DATA SECTION section start

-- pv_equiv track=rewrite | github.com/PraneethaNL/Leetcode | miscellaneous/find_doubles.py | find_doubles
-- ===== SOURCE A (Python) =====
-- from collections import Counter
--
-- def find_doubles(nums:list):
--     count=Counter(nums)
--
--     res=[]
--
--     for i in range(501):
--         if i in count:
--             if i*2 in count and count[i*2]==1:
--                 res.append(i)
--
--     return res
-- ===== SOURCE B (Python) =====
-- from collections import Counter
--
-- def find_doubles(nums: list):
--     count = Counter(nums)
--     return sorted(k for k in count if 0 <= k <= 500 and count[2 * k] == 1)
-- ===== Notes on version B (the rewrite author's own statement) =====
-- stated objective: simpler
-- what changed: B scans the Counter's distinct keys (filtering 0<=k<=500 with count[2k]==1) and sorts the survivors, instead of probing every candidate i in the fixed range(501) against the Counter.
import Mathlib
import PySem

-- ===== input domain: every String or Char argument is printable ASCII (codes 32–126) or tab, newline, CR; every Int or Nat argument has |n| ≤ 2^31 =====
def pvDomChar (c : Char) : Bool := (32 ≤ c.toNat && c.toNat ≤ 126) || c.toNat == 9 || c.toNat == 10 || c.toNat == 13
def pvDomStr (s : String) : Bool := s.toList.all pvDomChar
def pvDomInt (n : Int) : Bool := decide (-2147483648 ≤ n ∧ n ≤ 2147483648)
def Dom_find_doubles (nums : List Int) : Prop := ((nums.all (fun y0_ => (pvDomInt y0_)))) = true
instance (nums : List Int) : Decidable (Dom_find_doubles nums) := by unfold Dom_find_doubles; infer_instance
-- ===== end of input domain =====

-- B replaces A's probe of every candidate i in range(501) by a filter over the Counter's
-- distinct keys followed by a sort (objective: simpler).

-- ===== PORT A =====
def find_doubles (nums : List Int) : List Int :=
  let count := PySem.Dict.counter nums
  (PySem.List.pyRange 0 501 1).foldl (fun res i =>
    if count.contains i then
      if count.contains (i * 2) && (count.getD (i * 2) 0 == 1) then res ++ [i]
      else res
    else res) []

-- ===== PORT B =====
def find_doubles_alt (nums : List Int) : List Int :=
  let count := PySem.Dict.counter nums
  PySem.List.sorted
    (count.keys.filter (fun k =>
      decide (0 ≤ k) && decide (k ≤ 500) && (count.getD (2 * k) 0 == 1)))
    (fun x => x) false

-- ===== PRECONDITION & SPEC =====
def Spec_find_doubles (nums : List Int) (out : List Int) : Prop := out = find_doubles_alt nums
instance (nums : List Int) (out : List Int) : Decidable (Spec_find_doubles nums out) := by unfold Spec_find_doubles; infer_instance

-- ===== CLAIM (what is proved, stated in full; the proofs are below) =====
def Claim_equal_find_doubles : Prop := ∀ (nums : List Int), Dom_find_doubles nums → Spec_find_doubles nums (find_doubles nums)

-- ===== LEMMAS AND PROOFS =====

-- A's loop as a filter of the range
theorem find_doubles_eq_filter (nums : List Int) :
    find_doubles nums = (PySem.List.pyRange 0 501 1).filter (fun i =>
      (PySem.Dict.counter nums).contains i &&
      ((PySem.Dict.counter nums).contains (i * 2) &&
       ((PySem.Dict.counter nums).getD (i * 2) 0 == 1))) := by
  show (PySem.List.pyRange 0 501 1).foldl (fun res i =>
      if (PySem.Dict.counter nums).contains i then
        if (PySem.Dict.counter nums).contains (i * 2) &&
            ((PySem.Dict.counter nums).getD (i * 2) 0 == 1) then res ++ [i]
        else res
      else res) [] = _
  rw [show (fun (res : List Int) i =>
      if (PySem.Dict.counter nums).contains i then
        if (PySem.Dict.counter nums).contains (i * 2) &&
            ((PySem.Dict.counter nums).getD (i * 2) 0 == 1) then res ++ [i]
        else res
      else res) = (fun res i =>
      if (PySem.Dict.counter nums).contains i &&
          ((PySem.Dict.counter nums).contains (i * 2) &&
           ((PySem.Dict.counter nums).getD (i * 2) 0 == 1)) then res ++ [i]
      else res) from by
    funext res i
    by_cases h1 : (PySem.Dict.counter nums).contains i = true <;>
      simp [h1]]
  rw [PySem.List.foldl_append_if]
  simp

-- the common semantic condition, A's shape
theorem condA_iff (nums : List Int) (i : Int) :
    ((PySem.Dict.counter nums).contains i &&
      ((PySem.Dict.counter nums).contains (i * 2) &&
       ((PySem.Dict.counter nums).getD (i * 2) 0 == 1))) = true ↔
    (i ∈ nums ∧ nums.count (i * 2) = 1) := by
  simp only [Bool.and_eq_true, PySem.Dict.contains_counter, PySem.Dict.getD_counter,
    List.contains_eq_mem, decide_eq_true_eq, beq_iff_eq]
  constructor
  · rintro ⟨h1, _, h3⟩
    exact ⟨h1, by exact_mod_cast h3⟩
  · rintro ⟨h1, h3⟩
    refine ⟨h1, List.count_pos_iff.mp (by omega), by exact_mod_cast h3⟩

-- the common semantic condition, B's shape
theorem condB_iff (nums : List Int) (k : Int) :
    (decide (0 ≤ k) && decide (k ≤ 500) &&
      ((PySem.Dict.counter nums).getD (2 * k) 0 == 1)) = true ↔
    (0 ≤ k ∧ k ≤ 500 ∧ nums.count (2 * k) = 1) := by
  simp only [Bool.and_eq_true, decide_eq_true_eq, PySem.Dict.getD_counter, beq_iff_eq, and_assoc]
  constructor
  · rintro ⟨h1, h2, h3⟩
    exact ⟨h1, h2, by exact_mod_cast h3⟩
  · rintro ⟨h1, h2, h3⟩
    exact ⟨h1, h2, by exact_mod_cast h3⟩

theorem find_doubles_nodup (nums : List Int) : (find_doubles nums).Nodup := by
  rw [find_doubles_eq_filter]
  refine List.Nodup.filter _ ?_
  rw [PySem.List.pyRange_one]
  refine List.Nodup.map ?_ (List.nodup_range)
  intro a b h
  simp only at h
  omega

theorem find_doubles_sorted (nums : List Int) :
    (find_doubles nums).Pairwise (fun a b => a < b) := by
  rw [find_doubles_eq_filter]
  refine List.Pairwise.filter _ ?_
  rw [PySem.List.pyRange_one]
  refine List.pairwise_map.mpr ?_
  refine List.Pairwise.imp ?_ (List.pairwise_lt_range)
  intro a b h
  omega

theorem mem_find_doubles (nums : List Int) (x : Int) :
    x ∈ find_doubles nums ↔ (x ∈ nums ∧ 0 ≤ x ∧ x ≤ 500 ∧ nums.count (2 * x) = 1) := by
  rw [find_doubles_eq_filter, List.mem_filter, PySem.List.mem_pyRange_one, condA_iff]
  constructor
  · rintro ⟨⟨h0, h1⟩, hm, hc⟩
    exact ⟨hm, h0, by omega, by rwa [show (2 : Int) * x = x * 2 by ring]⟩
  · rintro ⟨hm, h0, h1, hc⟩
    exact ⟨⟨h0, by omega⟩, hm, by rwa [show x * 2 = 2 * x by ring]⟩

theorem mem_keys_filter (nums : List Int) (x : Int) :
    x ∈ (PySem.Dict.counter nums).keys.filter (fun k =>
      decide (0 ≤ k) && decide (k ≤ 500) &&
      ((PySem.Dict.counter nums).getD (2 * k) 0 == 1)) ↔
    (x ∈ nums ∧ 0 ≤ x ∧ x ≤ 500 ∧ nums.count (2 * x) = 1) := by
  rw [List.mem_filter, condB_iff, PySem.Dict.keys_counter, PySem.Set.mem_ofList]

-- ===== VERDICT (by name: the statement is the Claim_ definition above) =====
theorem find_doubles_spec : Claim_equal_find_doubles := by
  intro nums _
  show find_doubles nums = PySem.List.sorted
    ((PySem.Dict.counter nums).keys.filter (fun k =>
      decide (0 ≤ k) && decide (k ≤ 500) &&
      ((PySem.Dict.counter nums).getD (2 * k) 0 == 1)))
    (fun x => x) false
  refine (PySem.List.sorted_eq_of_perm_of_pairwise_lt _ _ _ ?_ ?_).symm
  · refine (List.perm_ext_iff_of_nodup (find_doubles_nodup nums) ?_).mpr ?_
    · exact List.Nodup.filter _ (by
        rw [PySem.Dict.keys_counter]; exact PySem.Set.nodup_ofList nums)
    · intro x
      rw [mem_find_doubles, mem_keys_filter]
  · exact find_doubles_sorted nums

DATA SECTION section end

● **DESCRIPTION OF THE TASK**
Copy the lines of the data above exactly as written, beginning with the line containing "theorem mem_find_doubles (nums" and ending with the line containing "rw [PySem.Dict.keys_counter]; exact", and leave out all other lines.

● **PROBLEM SOLUTION**
theorem mem_find_doubles (nums : List Int) (x : Int) :
    x ∈ find_doubles nums ↔ (x ∈ nums ∧ 0 ≤ x ∧ x ≤ 500 ∧ nums.count (2 * x) = 1) := by
  rw [find_doubles_eq_filter, List.mem_filter, PySem.List.mem_pyRange_one, condA_iff]
  constructor
  · rintro ⟨⟨h0, h1⟩, hm, hc⟩
    exact ⟨hm, h0, by omega, by rwa [show (2 : Int) * x = x * 2 by ring]⟩
  · rintro ⟨hm, h0, h1, hc⟩
    exact ⟨⟨h0, by omega⟩, hm, by rwa [show x * 2 = 2 * x by ring]⟩

theorem mem_keys_filter (nums : List Int) (x : Int) :
    x ∈ (PySem.Dict.counter nums).keys.filter (fun k =>
      decide (0 ≤ k) && decide (k ≤ 500) &&
      ((PySem.Dict.counter nums).getD (2 * k) 0 == 1)) ↔
    (x ∈ nums ∧ 0 ≤ x ∧ x ≤ 500 ∧ nums.count (2 * x) = 1) := by
  rw [List.mem_filter, condB_iff, PySem.Dict.keys_counter, PySem.Set.mem_ofList]

-- ===== VERDICT (by name: the statement is the Claim_ definition above) =====
theorem find_doubles_spec : Claim_equal_find_doubles := by
  intro nums _
  show find_doubles nums = PySem.List.sorted
    ((PySem.Dict.counter nums).keys.filter (fun k =>
      decide (0 ≤ k) && decide (k ≤ 500) &&
      ((PySem.Dict.counter nums).getD (2 * k) 0 == 1)))
    (fun x => x) false
  refine (PySem.List.sorted_eq_of_perm_of_pairwise_lt _ _ _ ?_ ?_).symm
  · refine (List.perm_ext_iff_of_nodup (find_doubles_nodup nums) ?_).mpr ?_
    · exact List.Nodup.filter _ (by
        rw [PySem.Dict.keys_counter]; exact PySem.Set.nodup_ofList nums)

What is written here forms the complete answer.